In the late morning of May 1, 1808, after a few days of intense seismic activity (that produced approximately eight tremors per hour), a fissural eruption occurred in the foothills of Manadas. Its eruption, which also affected other districts, was followed by gaseous emanations and lava flows that caused several deaths and destruction in the parish of Urzelina.

The events of the eruptions were reconstructed from various descriptions after the event, the most significant coming from Father João Ignácio da Silveira, parish priest of Santo Amaro. From these accounts, he wrote of a "great cloud of fire" that grew above the parish of Urzelina which was followed by abundant ash showers:

On the early morning of Good Pastor Sunday, the first day of the month of May of the present year 1808, the earth shook so frequently, that we counted about eight tremors per hour, and of these there was one near sunrise so big, that it woke the population from their beds. On the same day, with part of the people in the Church supplicating themselves to Our Lord God, there was another earthquake that caused the assembled people to flee the Church, from 11 to 12 of the same day there were other earthquakes, and closely a sound so loud...and quickly we saw arise a great cloud of smoke over the tallest mountain of the parish of Urzelina, on the peak of António José de Sequeira, and in front of the Church of São Matheus, whose plan is central to the parish and was the most pleasing on the island, and for that reason it is visited by many good and bad people of all the islands, and in a short time it covered the highest sky made an arc over the parish of Manadas and of Urzelina...

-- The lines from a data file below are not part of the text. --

-- pv_equiv track=rewrite | github.com/Joaquin-Pozo/Ejercicios-algoritmos | sesion 1/elementosPares.py | elementosPares
-- ===== SOURCE A (Python) =====
-- def verificaDuplicados(array, elemento) -> bool:
--     for i in range(len(array)):
--         if elemento == array[i]:
--             return False
--     return True
--
-- def elementosPares(array) -> list:
--     arrayElementosPares = []
--     for i in range(len(array)):
--         elemento = array[i]
--         cantidadRepetidas = array.count(elemento)
--         if (cantidadRepetidas % 2) == 0:
--             if verificaDuplicados(arrayElementosPares, elemento):
--                 arrayElementosPares.append(elemento)
--     return arrayElementosPares
-- ===== SOURCE B (Python) =====
-- def elementosPares(array) -> list:
--     counts = {}
--     for x in array:
--         counts[x] = counts.get(x, 0) + 1
--     return [e for e, c in counts.items() if c % 2 == 0]
-- ===== Notes on version B (the rewrite author's own statement) =====
-- stated objective: faster
-- what changed: Replaces the quadratic scan (per-element array.count plus a linear dedup scan of the result) with a single-pass frequency dict whose distinct keys, walked in first-occurrence order, yield the even-count elements directly.
import Mathlib
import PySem

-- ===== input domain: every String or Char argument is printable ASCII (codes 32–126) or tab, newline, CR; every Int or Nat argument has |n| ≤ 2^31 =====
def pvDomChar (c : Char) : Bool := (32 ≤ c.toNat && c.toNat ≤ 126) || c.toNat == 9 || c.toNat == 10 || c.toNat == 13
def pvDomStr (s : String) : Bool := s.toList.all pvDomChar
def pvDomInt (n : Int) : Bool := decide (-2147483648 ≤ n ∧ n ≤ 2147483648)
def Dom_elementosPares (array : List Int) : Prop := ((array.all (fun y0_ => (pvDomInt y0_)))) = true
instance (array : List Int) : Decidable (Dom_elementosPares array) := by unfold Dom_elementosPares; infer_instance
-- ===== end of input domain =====

-- B replaces A's quadratic per-element array.count + result-membership dedup with a
-- single-pass frequency dict walked over its distinct keys (objective: faster).

-- ===== PORT A =====
-- for i in range(len(array)): if elemento == array[i]: return False / return True
def verificaDuplicadosLoop (array : List Int) (elemento : Int) : List Int → Bool
  | [] => true
  | i :: rest =>
    if elemento == PySem.List.pyGetD array i 0 then false
    else verificaDuplicadosLoop array elemento rest

def verificaDuplicados (array : List Int) (elemento : Int) : Bool :=
  verificaDuplicadosLoop array elemento (PySem.List.pyRange 0 (PySem.List.len array))

def elementosParesLoop (array : List Int) : List Int → List Int → List Int
  | acc, [] => acc
  | acc, i :: rest =>
    let elemento := PySem.List.pyGetD array i 0
    let cantidadRepetidas : Int := PySem.List.count array elemento
    let acc' := if PySem.Int.mod cantidadRepetidas 2 == 0 then
                  (if verificaDuplicados acc elemento then acc ++ [elemento] else acc)
                else acc
    elementosParesLoop array acc' rest

def elementosPares (array : List Int) : List Int :=
  elementosParesLoop array [] (PySem.List.pyRange 0 (PySem.List.len array))

-- ===== PORT B =====
def elementosPares_alt (array : List Int) : List Int :=
  let counts := array.foldl (fun d x => d.insert x (d.getD x 0 + 1)) (PySem.Dict.empty : PySem.Dict Int Int)
  (counts.items.filter (fun p => PySem.Int.mod p.2 2 == 0)).map Prod.fst

-- ===== PRECONDITION & SPEC =====
def Spec_elementosPares (array : List Int) (out : List Int) : Prop := out = elementosPares_alt array
instance (array : List Int) (out : List Int) : Decidable (Spec_elementosPares array out) := by unfold Spec_elementosPares; infer_instance

-- ===== CLAIM (what is proved, stated in full; the proofs are below) =====
def Claim_equal_elementosPares : Prop := ∀ (array : List Int), Dom_elementosPares array → Spec_elementosPares array (elementosPares array)

-- ===== LEMMAS AND PROOFS =====

-- the inner scan of the result list is a membership test
theorem verifLoop_eq_not_any (acc : List Int) (el : Int) (idxs : List Int) :
    verificaDuplicadosLoop acc el idxs = !(idxs.any (fun i => el == PySem.List.pyGetD acc i 0)) := by
  induction idxs with
  | nil => rfl
  | cons i rest ih =>
    simp only [verificaDuplicadosLoop, List.any_cons]
    cases h : (el == PySem.List.pyGetD acc i 0) <;> simp [ih]

theorem verif_eq (acc : List Int) (el : Int) :
    verificaDuplicados acc el = !(acc.contains el) := by
  rw [verificaDuplicados, verifLoop_eq_not_any]
  have h : (PySem.List.pyRange 0 (PySem.List.len acc)).any
      (fun i => el == PySem.List.pyGetD acc i 0) = acc.any (fun y => el == y) := by
    conv_rhs => rw [← PySem.List.map_pyGetD_pyRange_zero acc 0]
    rw [List.any_map]
    rfl
  rw [h, List.any_beq]

-- one step of A's loop, with the two nested ifs fused (see loop_eq_foldl)
def stepP (pb : Int → Bool) (acc : List Int) (x : Int) : List Int :=
  if pb x && !(acc.contains x) then acc ++ [x] else acc

theorem loop_eq_foldl (array : List Int) (idxs acc : List Int) :
    elementosParesLoop array acc idxs =
      (idxs.map (fun i => PySem.List.pyGetD array i 0)).foldl
        (stepP (fun x => PySem.Int.mod (PySem.List.count array x : Int) 2 == 0)) acc := by
  induction idxs generalizing acc with
  | nil => rfl
  | cons i rest ih =>
    simp only [elementosParesLoop, List.map_cons, List.foldl_cons, ih]
    congr 1
    rw [verif_eq, stepP]
    cases hp : (PySem.Int.mod (PySem.List.count array (PySem.List.pyGetD array i 0) : Int) 2 == 0) <;>
      cases hc : ((acc.contains (PySem.List.pyGetD array i 0) : Bool)) <;> simp

-- the dedup-append loop over l starting from s collects the new elements of l (first
-- occurrences, in order) that satisfy pb
theorem foldl_stepP (pb : Int → Bool) (l s : List Int) :
    l.foldl (stepP pb) s =
      s ++ ((PySem.Set.ofList l : List Int).filter (fun x => pb x && !(s.contains x))) := by
  induction l using List.reverseRecOn generalizing s with
  | nil => simp [PySem.Set.ofList]
  | append_singleton l x ih =>
    rw [List.foldl_append, List.foldl_cons, List.foldl_nil, ih, stepP,
      PySem.Set.ofList_append_singleton]
    by_cases hx : x ∈ l
    · rw [PySem.Set.add_of_mem ((PySem.Set.mem_ofList _ _).mpr hx)]
      cases hp : pb x
      · simp [hp]
      · by_cases hs : x ∈ s
        · simp [hs]
        · have hmem : x ∈ (PySem.Set.ofList l : List Int).filter (fun y => pb y && !(s.contains y)) := by
            simp [List.mem_filter, PySem.Set.mem_ofList, hx, hp, hs]
          simp [hp, hs, hx]
    · rw [PySem.Set.add_of_not_mem (fun h => hx ((PySem.Set.mem_ofList _ _).mp h)),
        List.filter_append, List.append_assoc]
      have hnm : x ∉ (PySem.Set.ofList l : List Int).filter (fun y => pb y && !(s.contains y)) := by
        intro h
        exact hx ((PySem.Set.mem_ofList _ _).mp (List.mem_of_mem_filter h))
      cases hp : pb x
      · simp [hp]
      · by_cases hs : x ∈ s
        · simp [hp, hs]
        · simp [hp, hs, hx]

theorem elementosPares_eq_filter (array : List Int) :
    elementosPares array = (PySem.Set.ofList array : List Int).filter
      (fun x => PySem.Int.mod (PySem.List.count array x : Int) 2 == 0) := by
  rw [elementosPares, loop_eq_foldl, PySem.List.map_pyGetD_pyRange_zero, foldl_stepP]
  simp

theorem alt_eq_filter (array : List Int) :
    elementosPares_alt array = (PySem.Set.ofList array : List Int).filter
      (fun x => PySem.Int.mod (PySem.List.count array x : Int) 2 == 0) := by
  rw [elementosPares_alt]
  simp only [PySem.Dict.foldl_insert_getD_add_one_eq_counter, PySem.Dict.items_counter]
  rw [List.filter_map, List.map_map]
  simp [Function.comp_def, PySem.List.count_eq]

-- ===== VERDICT (by name: the statement is the Claim_ definition above) =====
theorem elementosPares_spec : Claim_equal_elementosPares := by
  intro array _
  unfold Spec_elementosPares
  rw [elementosPares_eq_filter, alt_eq_filter]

From the mouth of that volcano existed roars so great and trembling without interval that it invited the inhabitants of this island to Judgment. The people ran to suplicate themselves to God, quickly the people of the parish of Urzelina were afraid and abandoned their vicar the Reverend José António de Barcellos in the sacristy of his church, and in the same day it rained so much sand that the homes in the headlands were covered with sand and the fields there remained with [a thickness] of 7 palms [height], and the vineyards of the Castelletes until the chapel of Santa Rita, in the parish of Manadas, remained fixed and the homes almost collapsed with the weight, immediately escaping tongues of fire from the center that reached the heavens, throwing ignite rocks to 8 palms, to a distance of four leagues, others of 16 palms or less, rose to the same height and fell in dense showers.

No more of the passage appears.